Teacake was nervous-talking.
“Gets down to it, the whole thing is just a terrible idea. Don’t pay for storage. Don’t ever pay for storage. I’ve seen a half a mountain of shit come into this place, and almost none of it ever comes out, except for the super-short-term stuff. People pay anywhere from forty to five hundred dollars a month, depending on the space and the climate controls, and it’s all for garbage they one hundred percent do not need.”
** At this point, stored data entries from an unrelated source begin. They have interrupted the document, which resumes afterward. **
-- pv_equiv track=rewrite | github.com/LOUIS-AMC/Tiny_Travel_Guide | scripts/rag.py | normalize_boroughs
-- ===== SOURCE A (Python) =====
-- from typing import Iterable, List, Optional
--
-- BOROUGH_ALIASES = {
--     "manhattan": "Manhattan",
--     "brooklyn": "Brooklyn",
--     "queens": "Queens",
--     "bronx": "Bronx",
--     "staten island": "Staten Island",
--     "staten_island": "Staten Island",
--     "statenisland": "Staten Island",
-- }
--
-- def normalize_boroughs(raw_boros: Iterable[str]) -> List[str]:
--     """Normalize user-provided borough names to dataset labels."""
--     names = []
--     for boro in raw_boros:
--         key = (boro or "").strip().lower()
--         if not key:
--             continue
--         if key in BOROUGH_ALIASES:
--             names.append(BOROUGH_ALIASES[key])
--     # Deduplicate while preserving order.
--     seen = set()
--     ordered = []
--     for name in names:
--         if name not in seen:
--             ordered.append(name)
--             seen.add(name)
--     return ordered
-- ===== SOURCE B (Python) =====
-- BOROUGH_ALIASES = {
--     "manhattan": "Manhattan",
--     "brooklyn": "Brooklyn",
--     "queens": "Queens",
--     "bronx": "Bronx",
--     "staten island": "Staten Island",
--     "staten_island": "Staten Island",
--     "statenisland": "Staten Island",
-- }
--
-- def normalize_boroughs(raw_boros):
--     """Normalize via a comprehension, then dedup by head-and-filter recursion (no seen set)."""
--     names = [BOROUGH_ALIASES[k]
--              for k in ((b or "").strip().lower() for b in raw_boros)
--              if k in BOROUGH_ALIASES]
--
--     def dedup(xs):
--         if not xs:
--             return []
--         head = xs[0]
--         return [head] + dedup([x for x in xs[1:] if x != head])
--
--     return dedup(names)
-- ===== Notes on version B (the rewrite author's own statement) =====
-- stated objective: alternative
-- what changed: Replaces A's seen-set streaming dedup with a head-and-filter recursive dedup (take the first name, recurse on the tail with all its copies filtered out; no auxiliary set or mutable state), and A's filter/map loop with a comprehension.
import Mathlib
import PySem

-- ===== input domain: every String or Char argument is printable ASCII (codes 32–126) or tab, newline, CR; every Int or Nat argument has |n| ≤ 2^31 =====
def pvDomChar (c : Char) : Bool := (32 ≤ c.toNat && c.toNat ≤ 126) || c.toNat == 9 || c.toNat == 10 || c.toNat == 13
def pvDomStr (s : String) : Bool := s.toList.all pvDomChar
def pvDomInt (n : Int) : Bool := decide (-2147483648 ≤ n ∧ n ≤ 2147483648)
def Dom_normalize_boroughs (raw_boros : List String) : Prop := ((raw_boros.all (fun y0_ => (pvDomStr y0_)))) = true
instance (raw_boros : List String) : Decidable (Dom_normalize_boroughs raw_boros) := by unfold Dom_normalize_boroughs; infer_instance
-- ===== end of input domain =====

-- B replaces A's seen-set streaming dedup with a head-and-filter recursive dedup and A's
-- filter/map loop with a comprehension; objective: alternative (similar cost).


-- ===== PORT A =====
def BOROUGH_ALIASES : PySem.Dict String String :=
  PySem.Dict.ofList [("manhattan", "Manhattan"), ("brooklyn", "Brooklyn"), ("queens", "Queens"),
   ("bronx", "Bronx"), ("staten island", "Staten Island"),
   ("staten_island", "Staten Island"), ("statenisland", "Staten Island")]

-- key = (boro or "").strip().lower(); `boro or ""` is the identity on str
def pvKey (boro : String) : String := PySem.Str.lower (PySem.Str.strip boro)

-- first loop of A: build the intermediate `names` list
def pvNamesStep (acc : List String) (boro : String) : List String :=
  if pvKey boro = "" then acc
  else match PySem.Dict.get? BOROUGH_ALIASES (pvKey boro) with
    | some v => acc ++ [v]
    | none => acc

-- second loop of A: dedup preserving order, state (seen, ordered)
def pvDedupStep (st : PySem.Set String × List String) (name : String) :
    PySem.Set String × List String :=
  if PySem.Set.contains st.1 name then st else (PySem.Set.add st.1 name, st.2 ++ [name])

def normalize_boroughs (raw_boros : List String) : List String :=
  let names := raw_boros.foldl pvNamesStep []
  (names.foldl pvDedupStep (PySem.Set.empty, [])).2

-- ===== PORT B =====
-- B's recursive dedup: keep the head, recurse on the tail with the head's copies removed
def pvDedupRec : List String → List String
  | [] => []
  | h :: t => h :: pvDedupRec (t.filter (fun x => x ≠ h))
termination_by xs => xs.length
decreasing_by
  simp only [List.length_cons, Nat.lt_succ_iff, List.length_unattach]
  exact le_trans (List.length_filter_le _ _) (le_of_eq List.length_attach)

def normalize_boroughs_alt (raw_boros : List String) : List String :=
  -- the comprehension: for each b, k = (b or "").strip().lower(); keep BOROUGH_ALIASES[k] if k in dict
  let names := (raw_boros.map pvKey).filterMap (fun k => PySem.Dict.get? BOROUGH_ALIASES k)
  pvDedupRec names

-- ===== PRECONDITION & SPEC =====
def Spec_normalize_boroughs (raw_boros : List String) (out : List String) : Prop := out = normalize_boroughs_alt raw_boros
instance (raw_boros : List String) (out : List String) : Decidable (Spec_normalize_boroughs raw_boros out) := by unfold Spec_normalize_boroughs; infer_instance

-- ===== CLAIM (what is proved, stated in full; the proofs are below) =====
def Claim_equal_normalize_boroughs : Prop := ∀ (raw_boros : List String), Dom_normalize_boroughs raw_boros → Spec_normalize_boroughs raw_boros (normalize_boroughs raw_boros)

-- ===== LEMMAS AND PROOFS =====

theorem pvDedupRec_nil : pvDedupRec [] = [] := by rw [pvDedupRec.eq_def]

theorem pvDedupRec_cons (h : String) (t : List String) :
    pvDedupRec (h :: t) = h :: pvDedupRec (t.filter (fun x => !decide (x = h))) := by
  rw [pvDedupRec.eq_def]
  simp

-- A's first loop with any accumulator is the accumulator followed by the run from [].
theorem pvNames_acc (raw : List String) (acc : List String) :
    raw.foldl pvNamesStep acc = acc ++ raw.foldl pvNamesStep [] := by
  induction raw generalizing acc with
  | nil => simp
  | cons b t ih =>
      simp only [List.foldl_cons]
      rw [ih (pvNamesStep acc b), ih (pvNamesStep [] b)]
      have : pvNamesStep acc b = acc ++ pvNamesStep [] b := by
        unfold pvNamesStep
        split_ifs with h
        · simp
        · cases PySem.Dict.get? BOROUGH_ALIASES (pvKey b) <;> simp
      rw [this, List.append_assoc]

-- A's first loop builds exactly B's comprehension (the empty key is not in the dict).
theorem pvNames_eq (raw : List String) :
    raw.foldl pvNamesStep [] =
      (raw.map pvKey).filterMap (fun k => PySem.Dict.get? BOROUGH_ALIASES k) := by
  induction raw with
  | nil => rfl
  | cons b t ih =>
      rw [List.foldl_cons, pvNames_acc t (pvNamesStep [] b), ih,
          List.map_cons, List.filterMap_cons]
      by_cases h : pvKey b = ""
      · have hnone : PySem.Dict.get? BOROUGH_ALIASES (pvKey b) = none := by rw [h]; decide
        have hstep : pvNamesStep [] b = [] := by unfold pvNamesStep; rw [if_pos h]
        rw [hstep, hnone, List.nil_append]
      · have hstep : pvNamesStep [] b = (PySem.Dict.get? BOROUGH_ALIASES (pvKey b)).toList := by
          unfold pvNamesStep
          rw [if_neg h]
          cases PySem.Dict.get? BOROUGH_ALIASES (pvKey b) <;> rfl
        rw [hstep]
        cases PySem.Dict.get? BOROUGH_ALIASES (pvKey b) <;> rfl

-- A's seen-set dedup fold, started at (s, ord), is ord followed by B's recursive dedup of
-- the names not already seen in s.
theorem pvDedup_eq (names : List String) (s : PySem.Set String) (ord : List String) :
    (names.foldl pvDedupStep (s, ord)).2 =
      ord ++ pvDedupRec (names.filter (fun x => !decide (x ∈ s))) := by
  induction names generalizing s ord with
  | nil => simp [pvDedupRec_nil]
  | cons h t ih =>
      simp only [List.foldl_cons, List.filter_cons]
      by_cases hm : h ∈ s
      · have hstep : pvDedupStep (s, ord) h = (s, ord) := by simp [pvDedupStep, hm]
        rw [hstep, ih s ord]
        simp [hm]
      · have hstep : pvDedupStep (s, ord) h = (s ++ [h], ord ++ [h]) := by
          simp [pvDedupStep, hm]
        have hfilt : t.filter (fun x => !decide (x ∈ s ++ [h]))
            = (t.filter (fun x => !decide (x ∈ s))).filter (fun x => !decide (x = h)) := by
          rw [List.filter_filter]
          apply List.filter_congr
          intro x _
          by_cases hx : x = h <;> by_cases hxs : x ∈ s <;> simp [hx, hxs]
        rw [hstep, ih (s ++ [h]) (ord ++ [h]), hfilt]
        simp [hm, pvDedupRec_cons]

-- ===== VERDICT (by name: the statement is the Claim_ definition above) =====
theorem normalize_boroughs_spec : Claim_equal_normalize_boroughs := by
  intro raw _
  unfold Spec_normalize_boroughs normalize_boroughs normalize_boroughs_alt
  rw [pvNames_eq, pvDedup_eq, List.nil_append]
  have hf : ∀ names : List String,
      names.filter (fun x => !decide (x ∈ (PySem.Set.empty : PySem.Set String))) = names := by
    intro names
    apply List.filter_eq_self.mpr
    intro a _
    simp [PySem.Set.empty]
  rw [hf]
“That’s a little judgmental, isn’t it?”
“Not really. These are sick people, man, most of ’em, and the storage place, they’re slick, you know, it’s sales, they know what they’re doing. They handle it like they’re slinging rock on the corner. Take for example, somebody’s gotta move, right? They get foreclosed on or whatever. This place gives ’em the first thirty days free. People figure, ‘Hey, cool, I don’t have to throw nothin’ out, I’ll just move some of my extra stuff in here, figure it out for a month, no rush, then I can eBay some of it and toss the rest without ever paying a dime.’ But that never, ever happens. Nobody moves outta here. So your ratty couch that you don’t even like anymore and your old Christmas decorations and your parents’ sheets that you kept after they died for some reason—now they’re all just exhibits in your sad museum. Oh, hey no, that don’t fly, fuck nugget.”
He’d stopped abruptly, seeing something on one of the white doors. He went to a storage closet, unlocked it, took out a heavy-duty bolt cutter, and returned to the third unit back on the left. There was a brass padlock hanging from the latch, sticking up at an angle—an extra lock put on there by the renter. Teacake snapped it off with one squeeze of the bolt cutters.